## What is needed
Transcribe each line below without altering anything.

## Data for processing
━━━━━━━━━━━━━━━━━━━━

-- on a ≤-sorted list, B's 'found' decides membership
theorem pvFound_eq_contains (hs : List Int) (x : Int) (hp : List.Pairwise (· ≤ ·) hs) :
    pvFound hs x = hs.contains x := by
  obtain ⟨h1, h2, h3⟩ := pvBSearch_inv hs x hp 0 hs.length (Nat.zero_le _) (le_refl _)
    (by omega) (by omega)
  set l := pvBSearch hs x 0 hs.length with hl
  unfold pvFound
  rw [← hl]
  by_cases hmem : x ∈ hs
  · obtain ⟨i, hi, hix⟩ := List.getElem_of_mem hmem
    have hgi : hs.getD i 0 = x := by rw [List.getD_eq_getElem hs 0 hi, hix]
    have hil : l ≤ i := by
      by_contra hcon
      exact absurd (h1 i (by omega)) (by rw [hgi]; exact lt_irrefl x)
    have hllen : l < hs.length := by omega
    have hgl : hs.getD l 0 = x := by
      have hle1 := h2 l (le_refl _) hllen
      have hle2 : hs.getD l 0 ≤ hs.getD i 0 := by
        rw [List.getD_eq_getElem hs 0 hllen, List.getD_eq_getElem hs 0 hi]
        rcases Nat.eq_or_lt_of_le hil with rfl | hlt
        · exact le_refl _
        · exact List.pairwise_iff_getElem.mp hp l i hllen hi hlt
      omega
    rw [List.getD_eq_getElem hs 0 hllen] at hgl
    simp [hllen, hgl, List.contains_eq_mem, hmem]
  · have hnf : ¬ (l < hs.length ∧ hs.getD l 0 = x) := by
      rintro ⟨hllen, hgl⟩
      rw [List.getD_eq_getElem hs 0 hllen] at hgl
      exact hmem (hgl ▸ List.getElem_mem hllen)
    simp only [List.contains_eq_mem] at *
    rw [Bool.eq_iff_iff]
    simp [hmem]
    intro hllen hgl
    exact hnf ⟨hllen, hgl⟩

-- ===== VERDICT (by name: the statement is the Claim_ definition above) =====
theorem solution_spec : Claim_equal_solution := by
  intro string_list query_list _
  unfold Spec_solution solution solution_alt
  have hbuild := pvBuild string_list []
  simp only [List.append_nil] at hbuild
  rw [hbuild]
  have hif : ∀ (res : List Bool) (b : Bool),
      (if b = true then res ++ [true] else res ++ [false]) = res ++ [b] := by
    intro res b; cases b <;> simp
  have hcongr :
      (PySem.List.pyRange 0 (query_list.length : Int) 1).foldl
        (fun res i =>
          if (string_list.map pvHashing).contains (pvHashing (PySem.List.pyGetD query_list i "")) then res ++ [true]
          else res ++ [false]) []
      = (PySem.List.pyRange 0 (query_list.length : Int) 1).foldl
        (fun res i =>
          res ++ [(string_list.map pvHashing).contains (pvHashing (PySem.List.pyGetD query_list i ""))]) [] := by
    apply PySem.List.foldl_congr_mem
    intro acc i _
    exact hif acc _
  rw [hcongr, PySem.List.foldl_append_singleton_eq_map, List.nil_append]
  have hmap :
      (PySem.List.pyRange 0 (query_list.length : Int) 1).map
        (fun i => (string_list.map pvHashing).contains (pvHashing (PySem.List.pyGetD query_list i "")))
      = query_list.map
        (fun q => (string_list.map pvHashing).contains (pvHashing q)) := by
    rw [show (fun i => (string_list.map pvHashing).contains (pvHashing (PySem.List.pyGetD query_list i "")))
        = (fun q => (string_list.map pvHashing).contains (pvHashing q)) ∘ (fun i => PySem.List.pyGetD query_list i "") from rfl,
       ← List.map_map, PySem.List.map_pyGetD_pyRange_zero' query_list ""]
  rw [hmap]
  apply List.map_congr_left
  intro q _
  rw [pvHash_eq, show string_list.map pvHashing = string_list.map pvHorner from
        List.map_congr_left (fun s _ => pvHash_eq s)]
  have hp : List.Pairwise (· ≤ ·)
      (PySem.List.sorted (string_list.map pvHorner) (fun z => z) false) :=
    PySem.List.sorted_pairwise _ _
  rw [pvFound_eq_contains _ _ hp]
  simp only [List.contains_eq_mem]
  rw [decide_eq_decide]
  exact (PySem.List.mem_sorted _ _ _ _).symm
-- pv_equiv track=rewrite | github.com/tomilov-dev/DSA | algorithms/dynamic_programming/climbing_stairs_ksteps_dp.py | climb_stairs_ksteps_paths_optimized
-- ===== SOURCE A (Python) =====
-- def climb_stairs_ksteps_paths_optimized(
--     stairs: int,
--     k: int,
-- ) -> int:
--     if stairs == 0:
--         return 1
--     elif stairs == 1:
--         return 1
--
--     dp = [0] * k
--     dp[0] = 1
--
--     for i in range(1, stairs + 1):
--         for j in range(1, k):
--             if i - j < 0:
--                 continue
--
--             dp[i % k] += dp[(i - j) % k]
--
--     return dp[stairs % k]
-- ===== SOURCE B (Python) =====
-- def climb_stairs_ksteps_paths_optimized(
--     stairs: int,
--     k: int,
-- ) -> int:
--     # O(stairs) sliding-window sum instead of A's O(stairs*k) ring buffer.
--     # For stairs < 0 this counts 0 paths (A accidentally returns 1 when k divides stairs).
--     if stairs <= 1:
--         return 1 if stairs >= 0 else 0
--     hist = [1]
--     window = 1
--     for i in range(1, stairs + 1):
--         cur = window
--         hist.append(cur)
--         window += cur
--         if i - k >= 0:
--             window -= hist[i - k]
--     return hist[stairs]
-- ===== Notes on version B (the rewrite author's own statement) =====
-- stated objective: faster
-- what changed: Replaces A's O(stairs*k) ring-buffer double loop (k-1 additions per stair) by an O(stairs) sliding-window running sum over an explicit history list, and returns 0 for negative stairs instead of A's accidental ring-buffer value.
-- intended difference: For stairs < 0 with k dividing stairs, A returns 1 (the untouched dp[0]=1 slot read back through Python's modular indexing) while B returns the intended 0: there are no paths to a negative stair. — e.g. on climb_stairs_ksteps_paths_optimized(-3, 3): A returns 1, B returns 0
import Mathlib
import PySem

━━━━━━━━━━━━━━━━━━━━

## Written response
-- on a ≤-sorted list, B's 'found' decides membership
theorem pvFound_eq_contains (hs : List Int) (x : Int) (hp : List.Pairwise (· ≤ ·) hs) :
    pvFound hs x = hs.contains x := by
  obtain ⟨h1, h2, h3⟩ := pvBSearch_inv hs x hp 0 hs.length (Nat.zero_le _) (le_refl _)
    (by omega) (by omega)
  set l := pvBSearch hs x 0 hs.length with hl
  unfold pvFound
  rw [← hl]
  by_cases hmem : x ∈ hs
  · obtain ⟨i, hi, hix⟩ := List.getElem_of_mem hmem
    have hgi : hs.getD i 0 = x := by rw [List.getD_eq_getElem hs 0 hi, hix]
    have hil : l ≤ i := by
      by_contra hcon
      exact absurd (h1 i (by omega)) (by rw [hgi]; exact lt_irrefl x)
    have hllen : l < hs.length := by omega
    have hgl : hs.getD l 0 = x := by
      have hle1 := h2 l (le_refl _) hllen
      have hle2 : hs.getD l 0 ≤ hs.getD i 0 := by
        rw [List.getD_eq_getElem hs 0 hllen, List.getD_eq_getElem hs 0 hi]
        rcases Nat.eq_or_lt_of_le hil with rfl | hlt
        · exact le_refl _
        · exact List.pairwise_iff_getElem.mp hp l i hllen hi hlt
      omega
    rw [List.getD_eq_getElem hs 0 hllen] at hgl
    simp [hllen, hgl, List.contains_eq_mem, hmem]
  · have hnf : ¬ (l < hs.length ∧ hs.getD l 0 = x) := by
      rintro ⟨hllen, hgl⟩
      rw [List.getD_eq_getElem hs 0 hllen] at hgl
      exact hmem (hgl ▸ List.getElem_mem hllen)
    simp only [List.contains_eq_mem] at *
    rw [Bool.eq_iff_iff]
    simp [hmem]
    intro hllen hgl
    exact hnf ⟨hllen, hgl⟩

-- ===== VERDICT (by name: the statement is the Claim_ definition above) =====
theorem solution_spec : Claim_equal_solution := by
  intro string_list query_list _
  unfold Spec_solution solution solution_alt
  have hbuild := pvBuild string_list []
  simp only [List.append_nil] at hbuild
  rw [hbuild]
  have hif : ∀ (res : List Bool) (b : Bool),
      (if b = true then res ++ [true] else res ++ [false]) = res ++ [b] := by
    intro res b; cases b <;> simp
  have hcongr :
      (PySem.List.pyRange 0 (query_list.length : Int) 1).foldl
        (fun res i =>
          if (string_list.map pvHashing).contains (pvHashing (PySem.List.pyGetD query_list i "")) then res ++ [true]
          else res ++ [false]) []
      = (PySem.List.pyRange 0 (query_list.length : Int) 1).foldl
        (fun res i =>
          res ++ [(string_list.map pvHashing).contains (pvHashing (PySem.List.pyGetD query_list i ""))]) [] := by
    apply PySem.List.foldl_congr_mem
    intro acc i _
    exact hif acc _
  rw [hcongr, PySem.List.foldl_append_singleton_eq_map, List.nil_append]
  have hmap :
      (PySem.List.pyRange 0 (query_list.length : Int) 1).map
        (fun i => (string_list.map pvHashing).contains (pvHashing (PySem.List.pyGetD query_list i "")))
      = query_list.map
        (fun q => (string_list.map pvHashing).contains (pvHashing q)) := by
    rw [show (fun i => (string_list.map pvHashing).contains (pvHashing (PySem.List.pyGetD query_list i "")))
        = (fun q => (string_list.map pvHashing).contains (pvHashing q)) ∘ (fun i => PySem.List.pyGetD query_list i "") from rfl,
       ← List.map_map, PySem.List.map_pyGetD_pyRange_zero' query_list ""]
  rw [hmap]
  apply List.map_congr_left
  intro q _
  rw [pvHash_eq, show string_list.map pvHashing = string_list.map pvHorner from
        List.map_congr_left (fun s _ => pvHash_eq s)]
  have hp : List.Pairwise (· ≤ ·)
      (PySem.List.sorted (string_list.map pvHorner) (fun z => z) false) :=
    PySem.List.sorted_pairwise _ _
  rw [pvFound_eq_contains _ _ hp]
  simp only [List.contains_eq_mem]
  rw [decide_eq_decide]
  exact (PySem.List.mem_sorted _ _ _ _).symm
-- pv_equiv track=rewrite | github.com/tomilov-dev/DSA | algorithms/dynamic_programming/climbing_stairs_ksteps_dp.py | climb_stairs_ksteps_paths_optimized
-- ===== SOURCE A (Python) =====
-- def climb_stairs_ksteps_paths_optimized(
--     stairs: int,
--     k: int,
-- ) -> int:
--     if stairs == 0:
--         return 1
--     elif stairs == 1:
--         return 1
--
--     dp = [0] * k
--     dp[0] = 1
--
--     for i in range(1, stairs + 1):
--         for j in range(1, k):
--             if i - j < 0:
--                 continue
--
--             dp[i % k] += dp[(i - j) % k]
--
--     return dp[stairs % k]
-- ===== SOURCE B (Python) =====
-- def climb_stairs_ksteps_paths_optimized(
--     stairs: int,
--     k: int,
-- ) -> int:
--     # O(stairs) sliding-window sum instead of A's O(stairs*k) ring buffer.
--     # For stairs < 0 this counts 0 paths (A accidentally returns 1 when k divides stairs).
--     if stairs <= 1:
--         return 1 if stairs >= 0 else 0
--     hist = [1]
--     window = 1
--     for i in range(1, stairs + 1):
--         cur = window
--         hist.append(cur)
--         window += cur
--         if i - k >= 0:
--             window -= hist[i - k]
--     return hist[stairs]
-- ===== Notes on version B (the rewrite author's own statement) =====
-- stated objective: faster
-- what changed: Replaces A's O(stairs*k) ring-buffer double loop (k-1 additions per stair) by an O(stairs) sliding-window running sum over an explicit history list, and returns 0 for negative stairs instead of A's accidental ring-buffer value.
-- intended difference: For stairs < 0 with k dividing stairs, A returns 1 (the untouched dp[0]=1 slot read back through Python's modular indexing) while B returns the intended 0: there are no paths to a negative stair. — e.g. on climb_stairs_ksteps_paths_optimized(-3, 3): A returns 1, B returns 0
import Mathlib
import PySem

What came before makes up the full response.